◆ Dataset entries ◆
---

-- pv_equiv track=rewrite | github.com/manavthakkar/consistify | helpful-scripts/5_read_and_plot_year_from_database.py | habit_days_count_year
-- ===== SOURCE A (Python) =====
-- def habit_days_count_year(data, year, habit_name):
--     """Calculate the number of days a specific habit was performed in each month for a given year.
--
--     Args:
--         data (dict): A dictionary containing habit data organized by year, month, and habit name.
--         year (str): The year for which to calculate the habit days.
--         habit_name (str): The name of the habit to analyze.
--
--     Returns:
--         list: A list of integers where each element corresponds to the number of days
--               the habit was performed in the respective month. The length of the list
--               is based on the availability of data in the dictionary, with missing
--               months treated as 0.
--
--     Example:
--         Input:
--             year = "2023"
--             habit_name = "Workout"
--         Output:
--             [23, 25, 18, 14, 25, ...]
--
--     """
--     # Define the months in order
--     months_order = [
--         "January", "February", "March", "April",
--         "May", "June", "July", "August",
--         "September", "October", "November", "December",
--     ]
--
--     # Get the data for the given year
--     year_data = data.get(year, {})
--
--     # Initialize the result array with 0 for each month
--     result = [0] * 12
--
--     for month_index, month in enumerate(months_order):
--         # Check if the month exists in the data
--         if month in year_data and habit_name in year_data[month]:
--             # Count the number of days the habit was performed
--             result[month_index] = sum(year_data[month][habit_name])
--
--     # Remove trailing zeros to match the length of available data
--     # while result and result[-1] == 0:
--     #     result.pop()
--
--     return result
-- ===== SOURCE B (Python) =====
-- MONTHS = [
--     "January", "February", "March", "April",
--     "May", "June", "July", "August",
--     "September", "October", "November", "December",
-- ]
--
-- MONTH_INDEX = {m: i for i, m in enumerate(MONTHS)}
--
--
-- def habit_days_count_year(data, year, habit_name):
--     """Data-driven pass: iterate the stored months (latest entry first) instead of
--     scanning the fixed 12-month schema for each slot."""
--     result = [0] * 12
--     year_data = data.get(year, {})
--     for month, habits in reversed(list(year_data.items())):
--         i = MONTH_INDEX.get(month)
--         if i is not None:
--             result[i] = sum(habits.get(habit_name, []))
--     return result
-- ===== Notes on version B (the rewrite author's own statement) =====
-- stated objective: alternative
-- what changed: B replaces A's schema-driven scan (12 fixed months, each doing membership tests and lookups into the stored dict) with a single data-driven pass over the stored months, using a precomputed month->index table and writing sums into a 12-slot array.
import Mathlib
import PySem

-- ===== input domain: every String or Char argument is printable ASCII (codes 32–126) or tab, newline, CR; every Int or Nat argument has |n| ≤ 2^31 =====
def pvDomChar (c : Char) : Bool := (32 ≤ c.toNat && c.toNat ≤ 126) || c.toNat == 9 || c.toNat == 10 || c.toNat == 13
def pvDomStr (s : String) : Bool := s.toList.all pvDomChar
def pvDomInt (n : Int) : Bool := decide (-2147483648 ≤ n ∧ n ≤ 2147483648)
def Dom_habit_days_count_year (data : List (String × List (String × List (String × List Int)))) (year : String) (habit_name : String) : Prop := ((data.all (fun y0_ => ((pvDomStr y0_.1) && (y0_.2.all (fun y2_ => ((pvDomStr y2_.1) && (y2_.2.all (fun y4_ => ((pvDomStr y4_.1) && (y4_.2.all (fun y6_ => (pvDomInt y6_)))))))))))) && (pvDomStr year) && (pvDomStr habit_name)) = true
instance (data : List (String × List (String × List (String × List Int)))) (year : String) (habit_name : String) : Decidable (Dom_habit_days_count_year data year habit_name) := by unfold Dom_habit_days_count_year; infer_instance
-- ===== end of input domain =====

-- B replaces A's fixed 12-month schema scan by one data-driven pass over the stored
-- months with a precomputed month→index table (alternative decomposition, same result).

-- ===== PORT A =====
def pvMonths : List String :=
  ["January", "February", "March", "April",
   "May", "June", "July", "August",
   "September", "October", "November", "December"]

def habit_days_count_year (data : List (String × List (String × List (String × List Int)))) (year : String) (habit_name : String) : List Int :=
  -- year_data = data.get(year, {})
  let year_data := (PySem.Dict.mk data).getD year []
  -- result = [0]*12; for month_index, month in enumerate(months_order): …
  (PySem.List.enumerate pvMonths 0).foldl
    (fun result p =>
      if (PySem.Dict.mk year_data).contains p.2 &&
         (PySem.Dict.mk ((PySem.Dict.mk year_data).getD p.2 [])).contains habit_name then
        -- result[month_index] = sum(year_data[month][habit_name]); the index is 0..11, so .toNat is exact,
        -- and the getD defaults are unreachable under the guards
        result.set p.1.toNat (((PySem.Dict.mk ((PySem.Dict.mk year_data).getD p.2 [])).getD habit_name []).sum)
      else result)
    (List.replicate 12 0)

-- ===== PORT B =====
-- MONTH_INDEX = {m: i for i, m in enumerate(MONTHS)}
def pvMonthIndex : PySem.Dict String Int :=
  (PySem.List.enumerate pvMonths 0).foldl (fun d p => d.insert p.2 p.1) PySem.Dict.empty

def habit_days_count_year_alt (data : List (String × List (String × List (String × List Int)))) (year : String) (habit_name : String) : List Int :=
  -- year_data = data.get(year, {})
  let year_data := (PySem.Dict.mk data).getD year []
  -- for month, habits in reversed(list(year_data.items())): …
  year_data.reverse.foldl
    (fun result p =>
      match pvMonthIndex.get? p.1 with
      | some i =>
        -- result[i] = sum(habits.get(habit_name, [])); i is 0..11, so .toNat is exact
        result.set i.toNat (((PySem.Dict.mk p.2).getD habit_name []).sum)
      | none => result)
    (List.replicate 12 0)

-- ===== PRECONDITION & SPEC =====
def Spec_habit_days_count_year (data : List (String × List (String × List (String × List Int)))) (year : String) (habit_name : String) (out : List Int) : Prop := out = habit_days_count_year_alt data year habit_name
instance (data : List (String × List (String × List (String × List Int)))) (year : String) (habit_name : String) (out : List Int) : Decidable (Spec_habit_days_count_year data year habit_name out) := by unfold Spec_habit_days_count_year; infer_instance

-- ===== CLAIM (what is proved, stated in full; the proofs are below) =====
def Claim_equal_habit_days_count_year : Prop := ∀ (data : List (String × List (String × List (String × List Int)))) (year : String) (habit_name : String), Dom_habit_days_count_year data year habit_name → Spec_habit_days_count_year data year habit_name (habit_days_count_year data year habit_name)

-- ===== LEMMAS AND PROOFS =====

-- the per-month value both programs compute from the stored year data
def pvG (habit_name : String) (l : List (String × List (String × List Int))) (m : String) : Int :=
  match (PySem.Dict.mk l).get? m with
  | some hb => ((PySem.Dict.mk hb).getD habit_name []).sum
  | none => 0

-- evaluated form of the comprehension-built index table
set_option maxHeartbeats 1000000 in
lemma pvMonthIndex_eq : pvMonthIndex = PySem.Dict.mk
    [("January", 0), ("February", 1), ("March", 2), ("April", 3),
     ("May", 4), ("June", 5), ("July", 6), ("August", 7),
     ("September", 8), ("October", 9), ("November", 10), ("December", 11)] := by
  decide

set_option maxHeartbeats 1000000 in
lemma pvMonthIndex_some {s : String} {i : Int} (h : pvMonthIndex.get? s = some i) :
    0 ≤ i ∧ i.toNat < pvMonths.length ∧ pvMonths[i.toNat]? = some s := by
  rw [pvMonthIndex_eq] at h
  simp only [PySem.Dict.get?_mk_cons, beq_iff_eq] at h
  split_ifs at h with h1 h2 h3 h4 h5 h6 h7 h8 h9 h10 h11 h12 <;>
    first
      | (cases h; subst_vars; decide)
      | (rw [show PySem.Dict.mk ([] : List (String × Int)) = PySem.Dict.empty from rfl] at h;
         simp at h)

lemma pvMonthIndex_none {s : String} (h : pvMonthIndex.get? s = none) :
    ∀ m ∈ pvMonths, m ≠ s := by
  intro m hm he
  subst he
  fin_cases hm <;> rw [pvMonthIndex_eq] at h <;> simp [PySem.Dict.get?_mk_cons] at h

-- setting one slot of a mapped nodup list rewrites the function at that element
lemma set_map_nodup {α β : Type} [DecidableEq α] (ms : List α) (hnd : ms.Nodup)
    (f : α → β) (j : Nat) (hj : j < ms.length) (x : β) :
    (ms.map f).set j x = ms.map (fun m => if m = ms[j] then x else f m) := by
  apply List.ext_getElem (by simp)
  intro k hk hk'
  have hkm : k < ms.length := by simpa using hk'
  simp only [List.getElem_set, List.getElem_map]
  by_cases hkj : j = k
  · subst hkj; simp
  · have hne : ms[k] ≠ ms[j] := by
      intro e
      exact hkj (((List.Nodup.getElem_inj_iff hnd).mp e).symm)
    simp [hkj, hne]

-- A's schema loop: setting each enumerated slot of the array equals a map over the schema
lemma foldA (c : String → Bool) (v : String → Int) :
    ∀ (ms : List String) (s : Nat) (pre r : List Int), pre.length = s → r.length = ms.length →
    (PySem.List.enumerate ms (s : Int)).foldl
      (fun result p => if c p.2 then result.set p.1.toNat (v p.2) else result) (pre ++ r)
    = pre ++ (ms.zip r).map (fun q => if c q.1 then v q.1 else q.2) := by
  intro ms
  induction ms with
  | nil =>
    intro s pre r _ hr
    simp [PySem.List.enumerate_nil, List.length_eq_zero_iff.mp hr]
  | cons m t ih =>
    intro s pre r hpre hr
    cases r with
    | nil => simp at hr
    | cons x rt =>
      rw [PySem.List.enumerate_cons]
      simp only [List.foldl_cons]
      have hset : (if c m then (pre ++ x :: rt).set ((s : Int)).toNat (v m) else pre ++ x :: rt)
          = (pre ++ [if c m then v m else x]) ++ rt := by
        by_cases hc : c m <;>
          simp [hc, hpre.symm, List.set_append_right, List.append_assoc]
      rw [hset]
      have : ((s : Int) + 1) = ((s + 1 : Nat) : Int) := by push_cast; ring
      rw [this, ih (s + 1) (pre ++ [if c m then v m else x]) rt (by simp [hpre]) (by simpa using hr)]
      simp

-- B's data pass, peeled from the right: the array maps each month to its first stored entry
lemma foldB (habit_name : String) :
    ∀ (l : List (String × List (String × List Int))),
    l.reverse.foldl
      (fun result p =>
        match pvMonthIndex.get? p.1 with
        | some i => result.set i.toNat (((PySem.Dict.mk p.2).getD habit_name []).sum)
        | none => result)
      (List.replicate 12 0)
    = pvMonths.map (pvG habit_name l) := by
  intro l
  induction l with
  | nil => rfl
  | cons p t ih =>
    obtain ⟨pk, pv⟩ := p
    rw [List.reverse_cons, List.foldl_append, ih]
    simp only [List.foldl_cons, List.foldl_nil]
    cases h : pvMonthIndex.get? pk with
    | some i =>
      obtain ⟨hnn, hlt, hget⟩ := pvMonthIndex_some h
      have hms : pvMonths[i.toNat] = pk := by
        have h2 := List.getElem?_eq_getElem hlt
        rw [h2] at hget
        exact Option.some.inj hget
      show (pvMonths.map (pvG habit_name t)).set i.toNat (((PySem.Dict.mk pv).getD habit_name []).sum)
         = pvMonths.map (pvG habit_name ((pk, pv) :: t))
      rw [set_map_nodup pvMonths (by decide) _ i.toNat hlt]
      apply List.map_congr_left
      intro m _
      simp only [hms, pvG, PySem.Dict.get?_mk_cons, beq_iff_eq]
      by_cases he : m = pk
      · subst he; simp
      · simp [he, Ne.symm he]
    | none =>
      show pvMonths.map (pvG habit_name t) = pvMonths.map (pvG habit_name ((pk, pv) :: t))
      apply List.map_congr_left
      intro m hm
      have hne : pk ≠ m := Ne.symm (pvMonthIndex_none h m hm)
      simp only [pvG, PySem.Dict.get?_mk_cons, beq_iff_eq]
      simp [hne]

-- the per-month values of the two programs agree
lemma pointwise (yd : List (String × List (String × List Int))) (habit_name m : String) :
    (if (PySem.Dict.mk yd).contains m &&
        (PySem.Dict.mk ((PySem.Dict.mk yd).getD m [])).contains habit_name then
      ((PySem.Dict.mk ((PySem.Dict.mk yd).getD m [])).getD habit_name []).sum
     else 0)
    = pvG habit_name yd m := by
  unfold pvG
  cases hyd : (PySem.Dict.mk yd).get? m with
  | none =>
    have hc : (PySem.Dict.mk yd).contains m = false := by
      rw [PySem.Dict.contains_eq_isSome_get?, hyd]; rfl
    simp [hc]
  | some hb =>
    have hc : (PySem.Dict.mk yd).contains m = true := by
      rw [PySem.Dict.contains_eq_isSome_get?, hyd]; rfl
    have hgd : (PySem.Dict.mk yd).getD m [] = hb :=
      PySem.Dict.getD_of_get?_eq_some _ _ hyd
    rw [hgd, hc]
    cases hhb : (PySem.Dict.mk hb).get? habit_name with
    | none =>
      have hc2 : (PySem.Dict.mk hb).contains habit_name = false := by
        rw [PySem.Dict.contains_eq_isSome_get?, hhb]; rfl
      have hge : (PySem.Dict.mk hb).getD habit_name [] = [] := by
        rw [PySem.Dict.getD_eq_get?_getD, hhb]; rfl
      simp [hc2, hge]
    | some v =>
      have hc2 : (PySem.Dict.mk hb).contains habit_name = true := by
        rw [PySem.Dict.contains_eq_isSome_get?, hhb]; rfl
      simp [hc2]

-- ===== VERDICT (by name: the statement is the Claim_ definition above) =====
theorem habit_days_count_year_spec : Claim_equal_habit_days_count_year := by
  intro data year habit_name _
  unfold Spec_habit_days_count_year
  have hB := foldB habit_name ((PySem.Dict.mk data).getD year [])
  have hA := foldA
    (fun m => (PySem.Dict.mk ((PySem.Dict.mk data).getD year [])).contains m &&
      (PySem.Dict.mk ((PySem.Dict.mk ((PySem.Dict.mk data).getD year [])).getD m [])).contains habit_name)
    (fun m => ((PySem.Dict.mk ((PySem.Dict.mk ((PySem.Dict.mk data).getD year [])).getD m [])).getD habit_name []).sum)
    pvMonths 0 [] (List.replicate 12 0) rfl (by decide)
  simp only [List.nil_append, Nat.cast_zero] at hA
  simp only [habit_days_count_year, habit_days_count_year_alt]
  rw [hA, hB]
  rw [show pvMonths.zip (List.replicate 12 (0 : Int)) = pvMonths.map (fun m => (m, (0 : Int))) from rfl,
      List.map_map]
  exact List.map_congr_left (fun m _ => pointwise _ habit_name m)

---

◆ Description of the task ◆
Lines containing the word "pointwise" are to be located in the entries and copied.

◆ Reply ◆
lemma pointwise (yd : List (String × List (String × List Int))) (habit_name m : String) :
  exact List.map_congr_left (fun m _ => pointwise _ habit_name m)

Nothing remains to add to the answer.